António Damásio
Assim Damásio começa por definir a consciência, como aquilo que nós perdemos quando entramos num sono profundo sem sonhos, ou quando estamos sob o efeito de anestesia, e que recuperamos quando saimos desses estados. Isto que recuperamos, Damásio divide em dois elementos
- a Mente, um fluxo de imagens mentais
- o Eu, percepção das imagens mentais
E diz-nos, que a consciência, é a Mente com um Eu dentro. Ou seja, o Eu introduz na mente, nas imagens mentais, uma perspectiva subjectiva. Assim nós só estamos completamente conscientes quando o Eu, volta à Mente. O Eu é o responsável por nos manter enquanto pessoa, reconhecível por nós e pelos outros. É o garante do fluxo contínuo das nossas acções, de que nos recordamos do que fomos ontem, do que somos hoje, e do que queremos ser amanhã.
A Soul in Heaven (1878) de William Bouguereau
A grande questão aqui, é como é que se constrói este Eu? E isso é o que milhares de anos a matutar nos levou a pensar que poderia ser algo imaterial externo, perdurável para lá do corpo, uma alma. Mas se ouvirmos Damásio explicar como é que as imagens mentais se interligam para criar a Mente, começamos a suspeitar que a resposta da alma, pouco tem que ver com isto. Assim aqui fica o modo como Damásio vê o Eu a construir-se,
"Nós geramos mapas cerebrais do interior do corpo, e utilizamos esses mapas como referência para todos os outros mapas (mente)"Simples. É verdade, funciona como uma Grande Estrutura distribuída pelos neurónios do nosso cérebro, e que foram e vão sendo criadas a partir das respostas do nosso corpo como um todo. E porque é que isto faz mais sentido que uma Alma? Na minha opinião porque simplesmente, quando uma qualquer zona do nosso cérebro é afetada, perdemos o controlo das partes do corpo que estavam anteriormente sob o controlo daquelas zonas do cérebro, podendo todo o resto do corpo continuar a funcionar. É da mais elementar lógica.

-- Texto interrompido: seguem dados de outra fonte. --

-- pv_equiv track=rewrite | github.com/SofiaRomeiro/code-wars | code-wars1.py | regex
-- ===== SOURCE A (Python) =====
-- def regex(s, pattern, closed):
--
-- 	if (s == ''):
-- 		result = ''
-- 		for p in pattern:
-- 			result += p
-- 		return result
--
-- 	elif ord('(') == ord(s[0]):
-- 		pattern.append('')
-- 		return regex(s[1:], pattern, False)
--
-- 	elif ord(')') == ord(s[0]):
-- 		if closed:
-- 			pattern[-2] += pattern[-1]
-- 			return regex(s[1:], pattern[:-1], True)
-- 		return regex(s[1:], pattern, True)
--
-- 	elif (ord(s[0]) == ord('*')) or (ord(s[0]) == ord('?')):
-- 		if (closed):
-- 			return regex(s[1:], pattern[:-1], False)
-- 		elif not closed and len(pattern) == 1:
-- 			pattern[-1] = pattern[-1][:-1]
-- 			return regex(s[1:], pattern, False)
-- 		else:
-- 			pattern[-2] += pattern[-1][:-1]
-- 			return regex(s[1:], pattern[:-1], False)
--
-- 	elif ord(s[0]) == ord('+'):
-- 		pattern[-2] += pattern[-1]
-- 		return regex(s[1:], pattern[:-1], False)
--
-- 	else:
-- 		pattern[-1] += s[0]
-- 		return regex(s[1:], pattern, False)
-- ===== SOURCE B (Python) =====
-- def regex(s, pattern, closed):
--     stack = list(pattern)
--     for ch in s:
--         if ch == '(':
--             stack.append('')
--             closed = False
--         elif ch == ')':
--             if closed:
--                 top = stack.pop()
--                 stack[-1] += top
--             closed = True
--         elif ch == '*' or ch == '?':
--             if closed:
--                 stack.pop()
--             elif len(stack) == 1:
--                 stack[-1] = stack[-1][:-1]
--             else:
--                 top = stack.pop()
--                 stack[-1] += top[:-1]
--             closed = False
--         elif ch == '+':
--             top = stack.pop()
--             stack[-1] += top
--             closed = False
--         else:
--             stack[-1] += ch
--             closed = False
--     return ''.join(stack)
-- ===== Notes on version B (the rewrite author's own statement) =====
-- stated objective: faster
-- what changed: A rebuilds the remaining string with s[1:] at every recursive step; B makes a single iterative left-to-right pass over the characters maintaining an explicit stack with amortized O(1) append/pop, and does not mutate the caller's pattern list (A does).
-- outside the precondition, e.g. on regex('*', [], True): A returns '', B raises IndexError
import Mathlib
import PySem

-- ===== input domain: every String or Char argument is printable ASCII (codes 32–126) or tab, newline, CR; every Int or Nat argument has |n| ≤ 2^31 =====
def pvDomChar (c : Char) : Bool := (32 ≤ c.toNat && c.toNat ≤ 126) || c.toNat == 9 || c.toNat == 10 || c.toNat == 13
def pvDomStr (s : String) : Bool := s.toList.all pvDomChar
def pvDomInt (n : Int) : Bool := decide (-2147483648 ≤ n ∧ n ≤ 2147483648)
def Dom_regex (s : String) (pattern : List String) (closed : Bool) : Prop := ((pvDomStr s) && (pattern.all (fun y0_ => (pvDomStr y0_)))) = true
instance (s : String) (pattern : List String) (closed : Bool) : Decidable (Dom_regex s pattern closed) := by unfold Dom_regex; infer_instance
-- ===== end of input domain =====

-- B replaces A's slicing recursion (a fresh s[1:] per character) by one iterative left-to-right pass
-- over the characters maintaining an explicit stack; equivalence is about the RETURN value only
-- (A mutates the caller's `pattern` list in place, B leaves it untouched).

-- ===== PORT A =====
-- pattern[i] for negative i (IndexError → default []; such inputs are outside Pre_regex)
def pyGetNeg (pat : List (List Char)) (i : Int) : List Char := (PySem.List.pyGet? pat i).getD []
-- pattern[i] = v for negative i (IndexError → pat unchanged; such inputs are outside Pre_regex)
def pySet (pat : List (List Char)) (i : Int) (v : List Char) : List (List Char) :=
  match PySem.List.pyIdx? pat.length i with
  | some j => pat.set j v
  | none => pat

-- literal transliteration of A's recursion, character by character on s.toList
def regexA : List Char → List (List Char) → Bool → List Char
  | [], pat, _ => pat.foldl (fun r p => r ++ p) []
  | c :: rest, pat, closed =>
    if c = '(' then
      regexA rest (pat ++ [[]]) false
    else if c = ')' then
      if closed then
        regexA rest (PySem.List.slice (pySet pat (-2) (pyGetNeg pat (-2) ++ pyGetNeg pat (-1))) none (some (-1))) true
      else regexA rest pat true
    else if c = '*' ∨ c = '?' then
      if closed then
        regexA rest (PySem.List.slice pat none (some (-1))) false
      else if pat.length = 1 then
        regexA rest (pySet pat (-1) (PySem.List.slice (pyGetNeg pat (-1)) none (some (-1)))) false
      else
        regexA rest (PySem.List.slice (pySet pat (-2) (pyGetNeg pat (-2) ++ PySem.List.slice (pyGetNeg pat (-1)) none (some (-1)))) none (some (-1))) false
    else if c = '+' then
      regexA rest (PySem.List.slice (pySet pat (-2) (pyGetNeg pat (-2) ++ pyGetNeg pat (-1))) none (some (-1))) false
    else
      regexA rest (pySet pat (-1) (pyGetNeg pat (-1) ++ [c])) false

def regex (s : String) (pattern : List String) (closed : Bool) : String :=
  String.ofList (regexA s.toList (pattern.map String.toList) closed)

-- ===== PORT B =====
-- stack[-1] += x  (on an empty stack Python B raises IndexError; outside Pre_regex; modelled as id)
def addToTop : List (List Char) → List Char → List (List Char)
  | [], _ => []
  | [t], x => [t ++ x]
  | y :: r :: rest, x => y :: addToTop (r :: rest) x

-- one loop iteration of Source B: the state is (stack, closed)
def stepB (st : List (List Char) × Bool) (c : Char) : List (List Char) × Bool :=
  let stack := st.1
  let closed := st.2
  if c = '(' then (stack ++ [[]], false)
  else if c = ')' then
    if closed then (addToTop stack.dropLast (stack.getLastD []), true) else (stack, true)
  else if c = '*' ∨ c = '?' then
    if closed then (stack.dropLast, false)
    else if stack.length = 1 then (stack.dropLast ++ [(stack.getLastD []).dropLast], false)
    else (addToTop stack.dropLast ((stack.getLastD []).dropLast), false)
  else if c = '+' then (addToTop stack.dropLast (stack.getLastD []), false)
  else (addToTop stack [c], false)

def regex_alt (s : String) (pattern : List String) (closed : Bool) : String :=
  String.ofList (PySem.Chars.join [] (s.toList.foldl stepB (pattern.map String.toList, closed)).1)

-- ===== PRECONDITION & SPEC =====
-- Pre_regex is a well-nestedness condition in the style of balanced parentheses: a scan of s keeping
-- only the group depth (= len(pattern)) and the one-character 'just closed a group' flag, demanding
-- at each operator the depth its stack operations need; on inputs outside it Python A (or B) raises
-- IndexError. It narrows A's returning domain in ONE place, stated here and cited in claim.json:
-- it excludes the inputs that apply '*'/'?' right after a ')' (or with closed=True initially) at
-- depth 0, where A's pattern[:-1] silently no-ops on the empty list but B's natural stack.pop() raises.
def preOk : List Char → Nat → Bool → Bool
  | [], _, _ => true
  | c :: rest, d, closed =>
    if c = '(' then preOk rest (d + 1) false
    else if c = ')' then
      if closed then decide (2 ≤ d) && preOk rest (d - 1) true else preOk rest d true
    else if c = '*' ∨ c = '?' then
      if closed then decide (1 ≤ d) && preOk rest (d - 1) false
      else if d = 1 then preOk rest d false
      else decide (2 ≤ d) && preOk rest (d - 1) false
    else if c = '+' then decide (2 ≤ d) && preOk rest (d - 1) false
    else decide (1 ≤ d) && preOk rest d false

def Pre_regex (s : String) (pattern : List String) (closed : Bool) : Prop :=
  preOk s.toList pattern.length closed = true
instance (s : String) (pattern : List String) (closed : Bool) : Decidable (Pre_regex s pattern closed) := by unfold Pre_regex; infer_instance

def pvWitness_regex : String × List String × Bool := ("a(bc)+d*", ["x"], false)

def Spec_regex (s : String) (pattern : List String) (closed : Bool) (out : String) : Prop := out = regex_alt s pattern closed
instance (s : String) (pattern : List String) (closed : Bool) (out : String) : Decidable (Spec_regex s pattern closed out) := by unfold Spec_regex; infer_instance

-- ===== CLAIM (what is proved, stated in full; the proofs are below) =====
def Claim_equal_regex : Prop := ∀ (s : String) (pattern : List String) (closed : Bool), Dom_regex s pattern closed → Pre_regex s pattern closed → Spec_regex s pattern closed (regex s pattern closed)

-- ===== LEMMAS AND PROOFS =====

theorem addToTop_eq (l : List (List Char)) (x : List Char) (h : l ≠ []) :
    addToTop l x = l.dropLast ++ [l.getLastD [] ++ x] := by
  induction l with
  | nil => simp at h
  | cons y r ih =>
    cases r with
    | nil => simp [addToTop]
    | cons z t => simp [addToTop, ih (by simp)]

theorem set_last {α : Type} (l : List α) (v : α) (h : l ≠ []) :
    l.set (l.length - 1) v = l.dropLast ++ [v] := by
  induction l with
  | nil => simp at h
  | cons y r ih =>
    cases r with
    | nil => simp
    | cons z t =>
      have hr : (z :: t) ≠ [] := by simp
      have hih := ih hr
      simp only [List.length_cons, Nat.add_sub_cancel] at hih
      simp only [List.length_cons, Nat.add_sub_cancel, List.dropLast_cons₂, List.set_cons_succ, hih]
      rfl

theorem dropLast_set {α : Type} (l : List α) (i : Nat) (v : α) (_h : i < l.length - 1) :
    (l.set i v).dropLast = l.dropLast.set i v := by
  apply List.ext_getElem
  · simp
  · intro n h1 h2
    simp only [List.getElem_dropLast, List.getElem_set]

theorem pyGetNeg_neg_one (pat : List (List Char)) : pyGetNeg pat (-1) = pat.getLastD [] := by
  cases pat with
  | nil => rfl
  | cons y r =>
    have h2 : -((y :: r).length : Int) ≤ -1 := by simp
    simp only [pyGetNeg, PySem.List.pyGet?, PySem.List.pyIdx?,
      if_neg (by norm_num : ¬ (0:Int) ≤ -1), if_pos h2,
      show (-(-1:Int)).toNat = 1 from rfl, Option.bind]
    rw [← List.getLast?_eq_getElem?, List.getLastD_eq_getLast?]

theorem lastEq (pat : List (List Char)) (x : List Char) :
    pySet pat (-1) (pyGetNeg pat (-1) ++ x) = addToTop pat x := by
  cases pat with
  | nil => rfl
  | cons y r =>
    have hne : (y :: r) ≠ [] := by simp
    rw [addToTop_eq _ _ hne, pyGetNeg_neg_one]
    have h2 : -((y :: r).length : Int) ≤ -1 := by simp
    simp only [pySet, PySem.List.pyIdx?, if_neg (by norm_num : ¬ (0:Int) ≤ -1), if_pos h2,
      show (-(-1:Int)).toNat = 1 from rfl]
    rw [set_last _ _ hne]

theorem pySet_neg_two (pat : List (List Char)) (v : List Char) (h2 : 2 ≤ pat.length) :
    pySet pat (-2) v = pat.set (pat.length - 2) v := by
  simp only [pySet, PySem.List.pyIdx?]
  have h1 : ¬ (0:Int) ≤ -2 := by norm_num
  have hb : -(pat.length : Int) ≤ -2 := by omega
  simp only [h1, if_false, hb, if_true, show (-(-2:Int)).toNat = 2 from rfl]

theorem pyGetNeg_neg_two (pat : List (List Char)) :
    pyGetNeg pat (-2) = pat.dropLast.getLastD [] := by
  by_cases h2 : 2 ≤ pat.length
  · simp only [pyGetNeg, PySem.List.pyGet?, PySem.List.pyIdx?]
    have h1 : ¬ (0:Int) ≤ -2 := by norm_num
    have hb : -(pat.length : Int) ≤ -2 := by omega
    simp only [h1, if_false, hb, if_true, show (-(-2:Int)).toNat = 2 from rfl, Option.bind]
    have hdne : pat.dropLast ≠ [] := by
      cases pat with
      | nil => simp at h2
      | cons a r => cases r with
        | nil => simp at h2
        | cons b t => simp
    have hlast : pat.dropLast.getLast? = pat.dropLast[pat.length - 2]? := by
      rw [List.getLast?_eq_getElem?]
      congr 1
      simp only [List.length_dropLast]
      omega
    have hidx : pat.dropLast[pat.length - 2]? = pat[pat.length - 2]? := by
      rw [List.getElem?_dropLast, if_pos (by omega)]
    rw [← hidx, ← hlast, List.getLastD_eq_getLast?]
  · have : pat = [] ∨ pat.length = 1 := by
      cases pat with
      | nil => exact Or.inl rfl
      | cons a r => right; simp at h2 ⊢; omega
    rcases this with h | h
    · subst h; rfl
    · obtain ⟨a, ha⟩ := List.length_eq_one_iff.mp h
      subst ha; rfl

theorem mergeEq (pat : List (List Char)) (x : List Char) :
    PySem.List.slice (pySet pat (-2) (pyGetNeg pat (-2) ++ x)) none (some (-1)) = addToTop pat.dropLast x := by
  by_cases h2 : 2 ≤ pat.length
  · rw [PySem.List.slice_to_neg_one, pySet_neg_two _ _ h2, pyGetNeg_neg_two]
    have hdne : pat.dropLast ≠ [] := by
      cases pat with
      | nil => simp at h2
      | cons a r => cases r with
        | nil => simp at h2
        | cons b t => simp
    rw [addToTop_eq _ _ hdne]
    rw [dropLast_set _ _ _ (by omega)]
    have hlen : pat.length - 2 = pat.dropLast.length - 1 := by
      simp only [List.length_dropLast]
      omega
    rw [hlen, set_last _ _ hdne]
  · have : pat = [] ∨ pat.length = 1 := by
      cases pat with
      | nil => exact Or.inl rfl
      | cons a r => right; simp at h2 ⊢; omega
    rcases this with h | h
    · subst h; rfl
    · obtain ⟨a, ha⟩ := List.length_eq_one_iff.mp h
      subst ha; rfl

theorem join_nil_eq_flatten (parts : List (List Char)) :
    PySem.Chars.join [] parts = parts.flatten := by
  induction parts with
  | nil => simp [PySem.Chars.join_nil]
  | cons a r ih =>
    cases r with
    | nil => simp [PySem.Chars.join_singleton]
    | cons b t =>
      rw [PySem.Chars.join_cons_cons, ih]
      simp

theorem main_eq (cs : List Char) (pat : List (List Char)) (closed : Bool) :
    regexA cs pat closed = PySem.Chars.join [] (cs.foldl stepB (pat, closed)).1 := by
  induction cs generalizing pat closed with
  | nil =>
    simp only [regexA, List.foldl_nil, join_nil_eq_flatten]
    rw [PySem.List.foldl_append_eq_flatten]
    simp
  | cons c rest ih =>
    simp only [List.foldl_cons]
    show regexA (c :: rest) pat closed = _
    rw [regexA]
    by_cases hp : c = '('
    · simp only [hp, ih]
      simp [stepB]
    · rw [if_neg hp]
      by_cases hcl : c = ')'
      · rw [if_pos hcl]
        cases closed with
        | true =>
          simp only [ih, mergeEq, pyGetNeg_neg_one]
          simp [stepB, hcl]
        | false =>
          simp only [Bool.false_eq_true, if_neg (by simp : ¬False), ih]
          simp [stepB, hcl]
      · rw [if_neg hcl]
        by_cases hst : c = '*' ∨ c = '?'
        · rw [if_pos hst]
          cases closed with
          | true =>
            simp only [ih, PySem.List.slice_to_neg_one]
            simp [stepB, hp, hcl, hst]
          | false =>
            by_cases hl : pat.length = 1
            · rw [if_neg (by simp), if_pos hl, ih]
              obtain ⟨a, ha⟩ := List.length_eq_one_iff.mp hl
              subst ha
              simp [stepB, hp, hcl, hst, pySet, PySem.List.pyIdx?, pyGetNeg_neg_one, PySem.List.slice_to_neg_one]
            · rw [if_neg (by simp), if_neg hl, ih, mergeEq, pyGetNeg_neg_one]
              simp [stepB, hp, hcl, hst, hl, PySem.List.slice_to_neg_one]
        · rw [if_neg hst]
          by_cases hpl : c = '+'
          · rw [if_pos hpl, ih, mergeEq, pyGetNeg_neg_one]
            simp [stepB, hpl]
          · rw [if_neg hpl, ih, lastEq]
            simp [stepB, hp, hcl, hst, hpl]

theorem regex_spec : Claim_equal_regex := by
  intro s pattern closed _ _
  unfold Spec_regex regex regex_alt
  rw [main_eq]
-- pv_equiv track=rewrite | github.com/pypi-data/pypi-mirror-391 | packages/pylelemmatize/pylelemmatize-0.1.1.tar.gz/pylelemmatize-0.1.1/src/pylelemmatize/xml_util.py | _scan_tag_end
-- ===== SOURCE A (Python) =====
-- def _scan_tag_end(s: str, start: int) -> int:
--     """
--     Starting at '<', find the index just after the matching '>' while
--     respecting quoted strings.
--     """
--     assert s[start] == '<'
--     i = start + 1
--     n = len(s)
--     quote = None
--     while i < n:
--         c = s[i]
--         if quote:
--             if c == quote:
--                 quote = None
--         else:
--             if c == '"' or c == "'":
--                 quote = c
--             elif c == '>':
--                 return i + 1
--         i += 1
--     return n  # fallback (malformed: no closing '>')
-- ===== SOURCE B (Python) =====
-- def _scan_tag_end(s: str, start: int) -> int:
--     """Find the index just after the '>' closing the tag at `start`,
--     skipping over quoted attribute values, by jumping between the next
--     interesting characters with str.find instead of walking char by char."""
--     assert s[start] == '<'
--     i = start + 1
--     while True:
--         gt = s.find('>', i)
--         if gt == -1:
--             return len(s)
--         q = -1
--         for p in (s.find('"', i), s.find("'", i)):
--             if p != -1 and p < gt and (q == -1 or p < q):
--                 q = p
--         if q == -1:
--             return gt + 1
--         close = s.find(s[q], q + 1)
--         if close == -1:
--             return len(s)
--         i = close + 1
-- ===== Notes on version B (the rewrite author's own statement) =====
-- stated objective: alternative
-- what changed: Replaces A's character-by-character loop with an explicit quote-state variable by a jump-based scan that uses str.find to locate the next '>' and the next quote character and skips whole quoted spans at once, with no per-character state machine.
-- outside the precondition, e.g. on _scan_tag_end('<a>', -3): A returns 0, B returns 3
import Mathlib
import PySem

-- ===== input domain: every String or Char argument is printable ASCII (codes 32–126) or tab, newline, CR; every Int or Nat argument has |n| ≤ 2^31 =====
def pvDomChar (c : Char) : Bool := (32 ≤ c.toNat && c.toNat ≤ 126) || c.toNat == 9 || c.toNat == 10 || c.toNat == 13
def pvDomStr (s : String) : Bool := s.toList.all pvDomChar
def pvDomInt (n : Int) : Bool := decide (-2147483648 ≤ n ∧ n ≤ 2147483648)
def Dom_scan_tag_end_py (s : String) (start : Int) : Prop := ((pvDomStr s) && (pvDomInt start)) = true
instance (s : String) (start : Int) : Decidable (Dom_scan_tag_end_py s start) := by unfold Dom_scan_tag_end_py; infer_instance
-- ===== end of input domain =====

Mas podemos questionar ainda, então como se explica que alguém possa ficar totalmente inanimado fisicamente, e ainda assim a sua consciência continuar a funcionar. E é isto que Damásio explica como sendo uma pequena zona em concreto localizada no Tronco Encefálico, entre o cérebro e a medula, a que ele chama de Regulador das informações que vêm do corpo, e que vêm do cérebro. Se o fluxo que vem do cérebro para a zona de regulação for cortado (ex. AVC), entramos em coma. Ou seja deixamos de ter acesso ao fluxo do Eu, às imagens mentais. As imagens mantém-se lá, mas não conseguindo aceder-lhes, perdemos a consciência, deixamos de nos sentir, de saber que existimos.
Se o fluxo que vem de baixo for cortado (ex. queda com entorse na zona do pescoço), perdemos o acesso à informação que vem do corpo, mas o Eu continua a funcionar, criando a sensação de "preso dentro do próprio corpo". Damásio cita o magnífico filme de Julian Schnabel, Le Scaphandre et le Papillon (2007).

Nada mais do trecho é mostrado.